Test | 11 drv | 9 drv | 7 drv |
---|---|---|---|
Write | 439758 | 391654 | 272728 |
Read | 619304 | 396074 | 278128 |
Mix | 221804 | 196202 | 136796 |
Total | 1280866 | 983930 | 687652 |
11-drive RAIDZ3 compressed and encrypted pool:
zpool create -o feature@encryption=enabled -O compression=lz4 -O encryption=on -O keylocation=prompt -O keyformat=passphrase loc-enc raidz3 <vdevs...>
During testing I used a prompted passphrase manually entered. On zpool import
encrypted zfses are not mounted if they do not have a key available. However, zfs list
will show the zfs along with the mountpoint, but the mountpoint will be missing from the system. There is no clear indication from zfs that the encrypted file system is missing its key. There is a property keystatus of a zfs that can be queried.

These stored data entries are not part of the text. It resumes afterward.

-- pv_equiv track=rewrite | github.com/JonathanKBP/Data_science_estatisticas | aula.py | conta_amizade_sexo
-- ===== SOURCE A (Python) =====
-- def conta_amizade_sexo(amizades, sexo):
--   total_amigos_sexo = []
--   masculino = 0
--   feminino = 0
--
--   for i in amizades:
--     if sexo[i[0]] == 'masculino':
--       masculino += 1
--     else:
--       feminino += 1
--     if sexo[i[1]] == 'masculino':
--       masculino += 1
--     else:
--       feminino += 1
--
--   total_amigos_sexo.append(masculino)
--   total_amigos_sexo.append(feminino)
--   return total_amigos_sexo
-- ===== SOURCE B (Python) =====
-- def conta_amizade_sexo(amizades, sexo):
--     freq = {}
--     for a, b in amizades:
--         freq[a] = freq.get(a, 0) + 1
--         freq[b] = freq.get(b, 0) + 1
--     masculino = 0
--     feminino = 0
--     for pessoa, vezes in freq.items():
--         if sexo[pessoa] == 'masculino':
--             masculino += vezes
--         else:
--             feminino += vezes
--     return [masculino, feminino]
-- ===== Notes on version B (the rewrite author's own statement) =====
-- stated objective: alternative
-- what changed: B first aggregates all friendship endpoints into a frequency dictionary (person -> number of occurrences) and then classifies each DISTINCT person once, adding their weighted count, instead of A's direct per-pair pass that looks up every endpoint individually and increments two counters.
import Mathlib
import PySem

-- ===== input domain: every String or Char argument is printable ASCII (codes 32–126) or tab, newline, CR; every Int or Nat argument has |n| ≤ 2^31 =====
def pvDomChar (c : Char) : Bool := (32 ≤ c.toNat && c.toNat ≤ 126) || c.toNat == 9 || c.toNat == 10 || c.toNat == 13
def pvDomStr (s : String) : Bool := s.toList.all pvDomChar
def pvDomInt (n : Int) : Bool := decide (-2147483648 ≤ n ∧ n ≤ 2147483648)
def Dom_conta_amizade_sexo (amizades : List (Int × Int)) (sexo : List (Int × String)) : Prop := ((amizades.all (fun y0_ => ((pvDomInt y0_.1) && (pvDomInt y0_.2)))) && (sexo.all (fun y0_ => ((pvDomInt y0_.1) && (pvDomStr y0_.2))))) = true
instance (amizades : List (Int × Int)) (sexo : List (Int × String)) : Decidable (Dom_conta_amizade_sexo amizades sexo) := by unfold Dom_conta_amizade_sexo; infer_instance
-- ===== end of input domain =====

-- B aggregates endpoints into a frequency dictionary first, then classifies each DISTINCT person once with a weighted count (objective: alternative algorithm).

-- ===== PORT A =====
-- the for-loop of A over amizades with the two running counters (masculino, feminino);
-- sexo is a Python dict: PySem.Dict.ofList sexo, lookup with default "" is exact under Pre_ (no KeyError)
def contaLoop (sexo : List (Int × String)) : List (Int × Int) → Int → Int → Int × Int
  | [], m, f => (m, f)
  | i :: rest, m, f =>
    let p1 := if (PySem.Dict.ofList sexo).getD i.1 "" = "masculino" then (m + 1, f) else (m, f + 1)
    let p2 := if (PySem.Dict.ofList sexo).getD i.2 "" = "masculino" then (p1.1 + 1, p1.2) else (p1.1, p1.2 + 1)
    contaLoop sexo rest p2.1 p2.2

def conta_amizade_sexo (amizades : List (Int × Int)) (sexo : List (Int × String)) : List Int :=
  let r := contaLoop sexo amizades 0 0
  [r.1, r.2]

-- ===== PORT B =====
-- B's first loop: freq[a] = freq.get(a, 0) + 1 for both members of every pair
def freqLoop : List (Int × Int) → PySem.Dict Int Int → PySem.Dict Int Int
  | [], d => d
  | i :: rest, d =>
    let d1 := d.insert i.1 (d.getD i.1 0 + 1)
    let d2 := d1.insert i.2 (d1.getD i.2 0 + 1)
    freqLoop rest d2

-- B's second loop: over freq.items(), adding the weighted count to one of the two counters
def classLoop (sexo : List (Int × String)) : List (Int × Int) → Int → Int → Int × Int
  | [], m, f => (m, f)
  | (pessoa, vezes) :: rest, m, f =>
    if (PySem.Dict.ofList sexo).getD pessoa "" = "masculino" then classLoop sexo rest (m + vezes) f
    else classLoop sexo rest m (f + vezes)

def conta_amizade_sexo_alt (amizades : List (Int × Int)) (sexo : List (Int × String)) : List Int :=
  let freq := freqLoop amizades PySem.Dict.empty
  let r := classLoop sexo freq.items 0 0
  [r.1, r.2]

-- ===== PRECONDITION & SPEC =====
-- Pre_ excludes exactly the inputs on which Python A raises KeyError: a friendship member missing from sexo.
def Pre_conta_amizade_sexo (amizades : List (Int × Int)) (sexo : List (Int × String)) : Prop :=
  ∀ i ∈ amizades, i.1 ∈ sexo.map Prod.fst ∧ i.2 ∈ sexo.map Prod.fst

instance (amizades : List (Int × Int)) (sexo : List (Int × String)) : Decidable (Pre_conta_amizade_sexo amizades sexo) := by unfold Pre_conta_amizade_sexo; infer_instance

def pvWitness_conta_amizade_sexo : (List (Int × Int)) × (List (Int × String)) :=
  ([(0, 1), (1, 2)], [(0, "masculino"), (1, "feminino"), (2, "masculino")])

def Spec_conta_amizade_sexo (amizades : List (Int × Int)) (sexo : List (Int × String)) (out : List Int) : Prop := out = conta_amizade_sexo_alt amizades sexo
instance (amizades : List (Int × Int)) (sexo : List (Int × String)) (out : List Int) : Decidable (Spec_conta_amizade_sexo amizades sexo out) := by unfold Spec_conta_amizade_sexo; infer_instance

-- ===== CLAIM (what is proved, stated in full; the proofs are below) =====
def Claim_equal_conta_amizade_sexo : Prop := ∀ (amizades : List (Int × Int)) (sexo : List (Int × String)), Dom_conta_amizade_sexo amizades sexo → Pre_conta_amizade_sexo amizades sexo → Spec_conta_amizade_sexo amizades sexo (conta_amizade_sexo amizades sexo)

-- ===== LEMMAS AND PROOFS =====
-- the flattened list of all friendship endpoints
def pvFlat (l : List (Int × Int)) : List Int := l.flatMap fun i => [i.1, i.2]

-- the gender predicate both ports test
def pvMasc (sexo : List (Int × String)) (x : Int) : Bool :=
  decide ((PySem.Dict.ofList sexo).getD x "" = "masculino")

lemma contaLoop_eq (sexo : List (Int × String)) (l : List (Int × Int)) (m f : Int) :
    contaLoop sexo l m f =
      (m + ((pvFlat l).countP (pvMasc sexo) : Int),
       f + ((pvFlat l).countP (fun x => !pvMasc sexo x) : Int)) := by
  induction l generalizing m f with
  | nil => simp [contaLoop, pvFlat]
  | cons i rest ih =>
    simp only [contaLoop]
    by_cases h1 : (PySem.Dict.ofList sexo).getD i.1 "" = "masculino" <;>
      by_cases h2 : (PySem.Dict.ofList sexo).getD i.2 "" = "masculino" <;>
        simp only [h1, h2, if_pos, if_neg, not_false_iff, ih, pvFlat,
          List.flatMap_cons, List.countP_append, List.countP_cons, List.countP_nil, pvMasc,
          Prod.mk.injEq, decide_eq_true_eq] <;>
        constructor <;> simp <;> (try push_cast) <;> ring

lemma freqLoop_eq_counter (l : List (Int × Int)) :
    freqLoop l PySem.Dict.empty = PySem.Dict.counter (pvFlat l) := by
  rw [← PySem.Dict.foldl_insert_getD_add_one_eq_counter]
  suffices h : ∀ (d : PySem.Dict Int Int),
      freqLoop l d = (pvFlat l).foldl (fun d x => d.insert x (d.getD x 0 + 1)) d from h _
  induction l with
  | nil => intro d; simp [freqLoop, pvFlat]
  | cons i rest ih =>
    intro d
    simp only [freqLoop, pvFlat, List.flatMap_cons, List.cons_append, List.nil_append,
      List.foldl_cons]
    exact ih _

lemma classLoop_shift (sexo : List (Int × String)) (pairs : List (Int × Int)) (m f : Int) :
    classLoop sexo pairs m f =
      (m + (pairs.map (fun q => if pvMasc sexo q.1 then q.2 else 0)).sum,
       f + (pairs.map (fun q => if pvMasc sexo q.1 then 0 else q.2)).sum) := by
  induction pairs generalizing m f with
  | nil => simp [classLoop]
  | cons q rest ih =>
    obtain ⟨pessoa, vezes⟩ := q
    simp only [classLoop]
    by_cases h : (PySem.Dict.ofList sexo).getD pessoa "" = "masculino" <;>
      simp only [h, if_pos, if_neg, not_false_iff, ih, List.map_cons,
        List.sum_cons, pvMasc, decide_eq_true_eq, Prod.mk.injEq] <;>
      constructor <;> ring

lemma sum_ite_filter {α : Type} (l : List α) (p : α → Bool) (g : α → Int) :
    (l.map (fun k => if p k then g k else 0)).sum = ((l.filter p).map g).sum := by
  induction l with
  | nil => rfl
  | cons a t ih =>
    by_cases h : p a <;> simp [h, ih]

lemma sum_count_ofSet (xs : List Int) (p : Int → Bool) :
    ((PySem.Set.ofList xs).map (fun k => if p k then (xs.count k : Int) else 0)).sum
      = (xs.countP p : Int) := by
  have hperm : (PySem.Set.ofList xs).Perm xs.dedup :=
    (List.perm_ext_iff_of_nodup (PySem.Set.nodup_ofList xs) xs.nodup_dedup).mpr
      (fun a => by rw [PySem.Set.mem_ofList, List.mem_dedup])
  rw [(hperm.map _).sum_eq, sum_ite_filter,
    show (fun k => (xs.count k : Int)) = (fun n : ℕ => (n : Int)) ∘ xs.count from rfl,
    ← List.map_map, ← Nat.cast_list_sum, List.sum_map_count_dedup_filter_eq_countP]

lemma items_counter_sum (xs : List Int) (p : Int → Bool) :
    ((PySem.Dict.counter xs).items.map (fun q => if p q.1 then q.2 else 0)).sum
      = (xs.countP p : Int) := by
  rw [PySem.Dict.items_counter, List.map_map]
  exact sum_count_ofSet xs p

-- ===== VERDICT (by name: the statement is the Claim_ definition above) =====
theorem conta_amizade_sexo_spec : Claim_equal_conta_amizade_sexo := by
  intro amizades sexo _ _
  unfold Spec_conta_amizade_sexo conta_amizade_sexo conta_amizade_sexo_alt
  simp only [contaLoop_eq, freqLoop_eq_counter, classLoop_shift]
  have h1 := items_counter_sum (pvFlat amizades) (pvMasc sexo)
  have h2 := items_counter_sum (pvFlat amizades) (fun x => !pvMasc sexo x)
  have h3 : ((PySem.Dict.counter (pvFlat amizades)).items.map
      (fun q => if pvMasc sexo q.1 then 0 else q.2)).sum
      = ((pvFlat amizades).countP (fun x => !pvMasc sexo x) : Int) := by
    rw [← h2]
    apply congrArg List.sum
    apply List.map_congr_left
    intro q _
    cases h : pvMasc sexo q.1 <;> simp
  simp [h1, h3]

It also appears that you cannot pre-load a zfs key, before the zpool is imported. This makes sense. You can specify -l
to zpool to try to load encrypted file systems, which will prompt for the key (if you set keylocation to prompt) during import.

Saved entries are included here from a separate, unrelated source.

-- pv_equiv track=rewrite | github.com/fangarm8/Study | Contest/test3.py | find_password
-- ===== SOURCE A (Python) =====
-- def find_password(sequence, required_chars, max_len):
--     if max_len > len(sequence):
--         return "-1"
--
--     char_set = set(required_chars)
--     char_set_cpy = char_set.copy()
--
--     for i in range(len(sequence) - max_len, -1, -1):
--         substring = sequence[i:i + max_len]
--         valid = True
--         for c in substring:
--             if c in char_set_cpy:
--                 char_set_cpy.remove(c)
--             if c not in char_set:
--                 valid = False
--                 break
--
--         if char_set_cpy:
--             valid = False
--         if valid:
--             return substring
--         char_set_cpy = char_set.copy()
--
--     return "-1"
-- ===== SOURCE B (Python) =====
-- def find_password(sequence, required_chars, max_len):
--     n = len(sequence)
--     if max_len > n or max_len < 0:
--         return "-1"
--     req = set(required_chars)
--     i = n - max_len
--     window = sequence[i:]
--     # counts of the required chars in the rightmost window, done with C-level str.count
--     cnt = {c: window.count(c) for c in req}
--     bad = max_len - sum(window.count(c) for c in req)   # window chars that are not required
--     distinct = sum(1 for c in req if c in window)       # required chars present in the window
--     while True:
--         if bad == 0 and distinct == len(req):
--             return sequence[i:i + max_len]
--         if i == 0:
--             return "-1"
--         i -= 1
--         c = sequence[i]                 # enters on the left
--         if c in req:
--             cnt[c] = cnt.get(c, 0) + 1
--             if cnt[c] == 1:
--                 distinct += 1
--         else:
--             bad += 1
--         c = sequence[i + max_len]       # leaves on the right
--         if c in req:
--             cnt[c] = cnt.get(c, 0) - 1
--             if cnt[c] == 0:
--                 distinct -= 1
--         else:
--             bad -= 1
-- ===== Notes on version B (the rewrite author's own statement) =====
-- stated objective: faster
-- what changed: Replaces A's per-window rescan (slice each window and re-check it against a fresh copy of the required set) by a single fixed-size sliding window scanned right-to-left that maintains character counts, a count of non-required characters and the number of required characters present, so each window is tested in O(1).
-- outside the precondition, e.g. on find_password('ab', 'a', -1): A returns 'a', B returns '-1'; on find_password('a', '', -1): A returns '', B returns '-1'
import Mathlib
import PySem

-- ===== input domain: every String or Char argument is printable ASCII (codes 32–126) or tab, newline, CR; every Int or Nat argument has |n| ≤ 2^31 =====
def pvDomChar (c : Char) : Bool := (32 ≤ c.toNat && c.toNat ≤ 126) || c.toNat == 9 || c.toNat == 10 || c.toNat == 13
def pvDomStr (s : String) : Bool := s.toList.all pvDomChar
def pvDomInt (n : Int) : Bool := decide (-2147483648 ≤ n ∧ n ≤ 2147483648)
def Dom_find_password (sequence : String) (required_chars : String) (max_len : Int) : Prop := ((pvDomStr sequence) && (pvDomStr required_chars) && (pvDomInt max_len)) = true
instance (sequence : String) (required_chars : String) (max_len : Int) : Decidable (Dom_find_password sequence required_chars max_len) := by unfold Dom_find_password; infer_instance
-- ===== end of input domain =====

-- B replaces A's per-window rescan by one right-to-left sliding window with character counts
-- (O(n) instead of O(n*max_len)); return values agree on 0 ≤ max_len.

-- ===== PORT A =====
-- inner 'for c in substring' loop: removes seen chars from the copy, breaks on a non-required char
def pvInnerA (char_set : PySem.Set Char) : List Char → PySem.Set Char → PySem.Set Char × Bool
  | [], cpy => (cpy, true)
  | c :: rest, cpy =>
    let cpy' := if PySem.Set.contains cpy c then PySem.Set.discard cpy c else cpy
    if !(PySem.Set.contains char_set c) then (cpy', false)
    else pvInnerA char_set rest cpy'

-- outer 'for i in range(len(sequence) - max_len, -1, -1)' loop with early return
def pvOuterA (l : List Char) (char_set : PySem.Set Char) (max_len : Int) : List Int → String
  | [] => "-1"
  | i :: rest =>
    let substring := PySem.List.slice l (some i) (some (i + max_len))
    let r := pvInnerA char_set substring char_set
    if r.2 && r.1.isEmpty then String.ofList substring
    else pvOuterA l char_set max_len rest

def find_password (sequence : String) (required_chars : String) (max_len : Int) : String :=
  let l := sequence.toList
  if max_len > (l.length : Int) then "-1"
  else
    let char_set := PySem.Set.ofList required_chars.toList
    pvOuterA l char_set max_len (PySem.List.pyRange ((l.length : Int) - max_len) (-1) (-1))

-- ===== PORT B =====
-- a char enters the window: cnt[c] = cnt.get(c, 0) + 1 / distinct / bad bookkeeping
def pvStepAdd (req : PySem.Set Char) (st : PySem.Dict Char Int × Int × Int) (c : Char) :
    PySem.Dict Char Int × Int × Int :=
  if PySem.Set.contains req c then
    (st.1.insert c (st.1.getD c 0 + 1), st.2.1,
      if st.1.getD c 0 + 1 = 1 then st.2.2 + 1 else st.2.2)
  else (st.1, st.2.1 + 1, st.2.2)

-- a char leaves the window: cnt[c] = cnt.get(c, 0) - 1 / distinct / bad bookkeeping
def pvStepDel (req : PySem.Set Char) (st : PySem.Dict Char Int × Int × Int) (c : Char) :
    PySem.Dict Char Int × Int × Int :=
  if PySem.Set.contains req c then
    (st.1.insert c (st.1.getD c 0 - 1), st.2.1,
      if st.1.getD c 0 - 1 = 0 then st.2.2 - 1 else st.2.2)
  else (st.1, st.2.1 - 1, st.2.2)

Testing CPU use and throughput with ZFS native encryption enabled.
fio --name=random-write --ioengine=sync --iodepth=16 --rw=randwrite --bs=4k --direct=0 --size=512m --numjobs=20 --end_fsync=1
Array Configuration | 10 jobs | 20 jobs | 30 jobs |
11-drive RAIDZ3 LZ4 | 7% | 3% | 4% |
11-drive RAIDZ3 LS4 enc | 16% | 37% | 34% |
11-drive RAIDZ2 LZ4 | 8% | 3% | 4% |
11-drive RAIDZ2 LZ4 enc | 18% | 49% | 40% |
[Note: Odd that 10-job tests cause more CPU use than more jobs, but it bears out over repeated testing.]
fio test for above:
fio --name=random-write --ioengine=sync --iodepth=16 --rw=randwrite --bs=4k --direct=0 --size=512m --numjobs=<num> --end_fsync=1
I initially had some problems with ZED not processing drive faults and not called the led statechange script. Ensuring I had all OS packages installed from the repo build procedure and putting vdev_id.conf in place and processed seems to have made everything work.

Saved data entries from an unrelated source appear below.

def pvWitness_process_oov_record : (String × String) × (List (String × Int)) × (List (String × String)) × Int × Int × String :=
  (("a b", "a"), [("a", 10)], [("a", "1")], 5, 35000, " ")

def Spec_process_oov_record (record : String × String) (normal_vocab : List (String × Int)) (idmap : List (String × String)) (min_freq : Int) (min_oov_word_idx : Int) (split : String) (out : String × String) : Prop := out = process_oov_record_alt record normal_vocab idmap min_freq min_oov_word_idx split
instance (record : String × String) (normal_vocab : List (String × Int)) (idmap : List (String × String)) (min_freq : Int) (min_oov_word_idx : Int) (split : String) (out : String × String) : Decidable (Spec_process_oov_record record normal_vocab idmap min_freq min_oov_word_idx split out) := by unfold Spec_process_oov_record; infer_instance

-- ===== CLAIM (what is proved, stated in full; the proofs are below) =====
def Claim_equal_process_oov_record : Prop := ∀ (record : String × String) (normal_vocab : List (String × Int)) (idmap : List (String × String)) (min_freq : Int) (min_oov_word_idx : Int) (split : String), Dom_process_oov_record record normal_vocab idmap min_freq min_oov_word_idx split → Pre_process_oov_record record normal_vocab idmap min_freq min_oov_word_idx split → Spec_process_oov_record record normal_vocab idmap min_freq min_oov_word_idx split (process_oov_record record normal_vocab idmap min_freq min_oov_word_idx split)

-- ===== LEMMAS AND PROOFS =====

-- one A-step leaves the same (map, idx) state as one B-build-step
theorem pvStep_state (freq : String → Int) (idval : String → String) (mf : Int)
    (acc : List String × PySem.Dict String String × Int) (t : String) :
    (pvStepA freq idval mf acc t).2 = pvBuildB freq mf acc.2 t := by
  unfold pvStepA pvBuildB
  by_cases h : freq t < mf
  · cases hm : acc.2.1.get? t with
    | some v =>
      have hc : acc.2.1.contains t = true := by
        rw [PySem.Dict.contains_eq_isSome_get?, hm]; rfl
      simp [h, hm, hc]
    | none =>
      have hc : acc.2.1.contains t = false := by
        rw [PySem.Dict.contains_eq_isSome_get?, hm]; rfl
      simp [h, hm, hc]
  · simp [h]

You will likely want to edit /etc/zfs/zed.d/zed.rc
to suit your needs.
I was able to confirm the enclosure/bay mapping for our test system like this:
05 | 11 | 17 | 23 |
04 | 10 | 16 | 22 |
03 | 09 | 15 | 21 |
02 | 08 | 14 | 20 |
01 | 07 | 13 | 19 |
00 | 06 | 12 | 18 |
Our test system has:
/sys/devices/pci0000:85/0000:85:00.0/0000:86:00.0/host6/port-6:0/expander-6:0/port-6:0:25/end_device-6:0:25/target6:0:
24/6:0:24:0/enclosure/6:0:24:0
With Slot00 through Slot23 in that directory. Each Slotnn directory has a fault file that can be read or written to turn the fault light on (1) or off (0).
ZFS can give additional information during a zpool status
run by specifying the -c
flag. Alone, this should produce a list of available scripts (from /etc/zfs/zpool.d). Given one of the scripts as an argument, it will run the script which will produce additional columns of output that are incorporated into the zpool status output. For example, zpool status -c ses <pool>
will show you the enclosure and slot IDs for each vdev, along with LED states:
pool: loc-enc
state: ONLINE
scan: resilvered 24K in 0 days 00:00:01 with 0 errors on Mon Apr 1 20:22:55 2019
config:
NAME STATE READ WRITE CKSUM enc encdev slot fault_led locate_led
loc-enc ONLINE 0 0 0
raidz3-0 ONLINE 0 0 0
e0s0 ONLINE 0 0 0 0:0:24:0 sg24 0 0 0
e0s1 ONLINE 0 0 0 0:0:24:0 sg24 1 0 0
e0s2 ONLINE 0 0 0 0:0:24:0 sg24 2 0 0
e0s3 ONLINE 0 0 0 0:0:24:0 sg24 3 0 0
e0s4 ONLINE 0 0 0 0:0:24:0 sg24 4 0 0
e0s5 ONLINE 0 0 0 0:0:24:0 sg24 5 0 0
e0s6 ONLINE 0 0 0 0:0:24:0 sg24 6 0 0
e0s7 ONLINE 0 0 0 0:0:24:0 sg24 7 0 0
e0s8 ONLINE 0 0 0 0:0:24:0 sg24 8 0 0
e0s9 ONLINE 0 0 0 0:0:24:0 sg24 9 0 0
e0s10 ONLINE 0 0 0 0:0:24:0 sg24 10 0 0
errors: No known data errors
ZFS Capacity calculator - appears to be accurate for the arrays I have built and compared.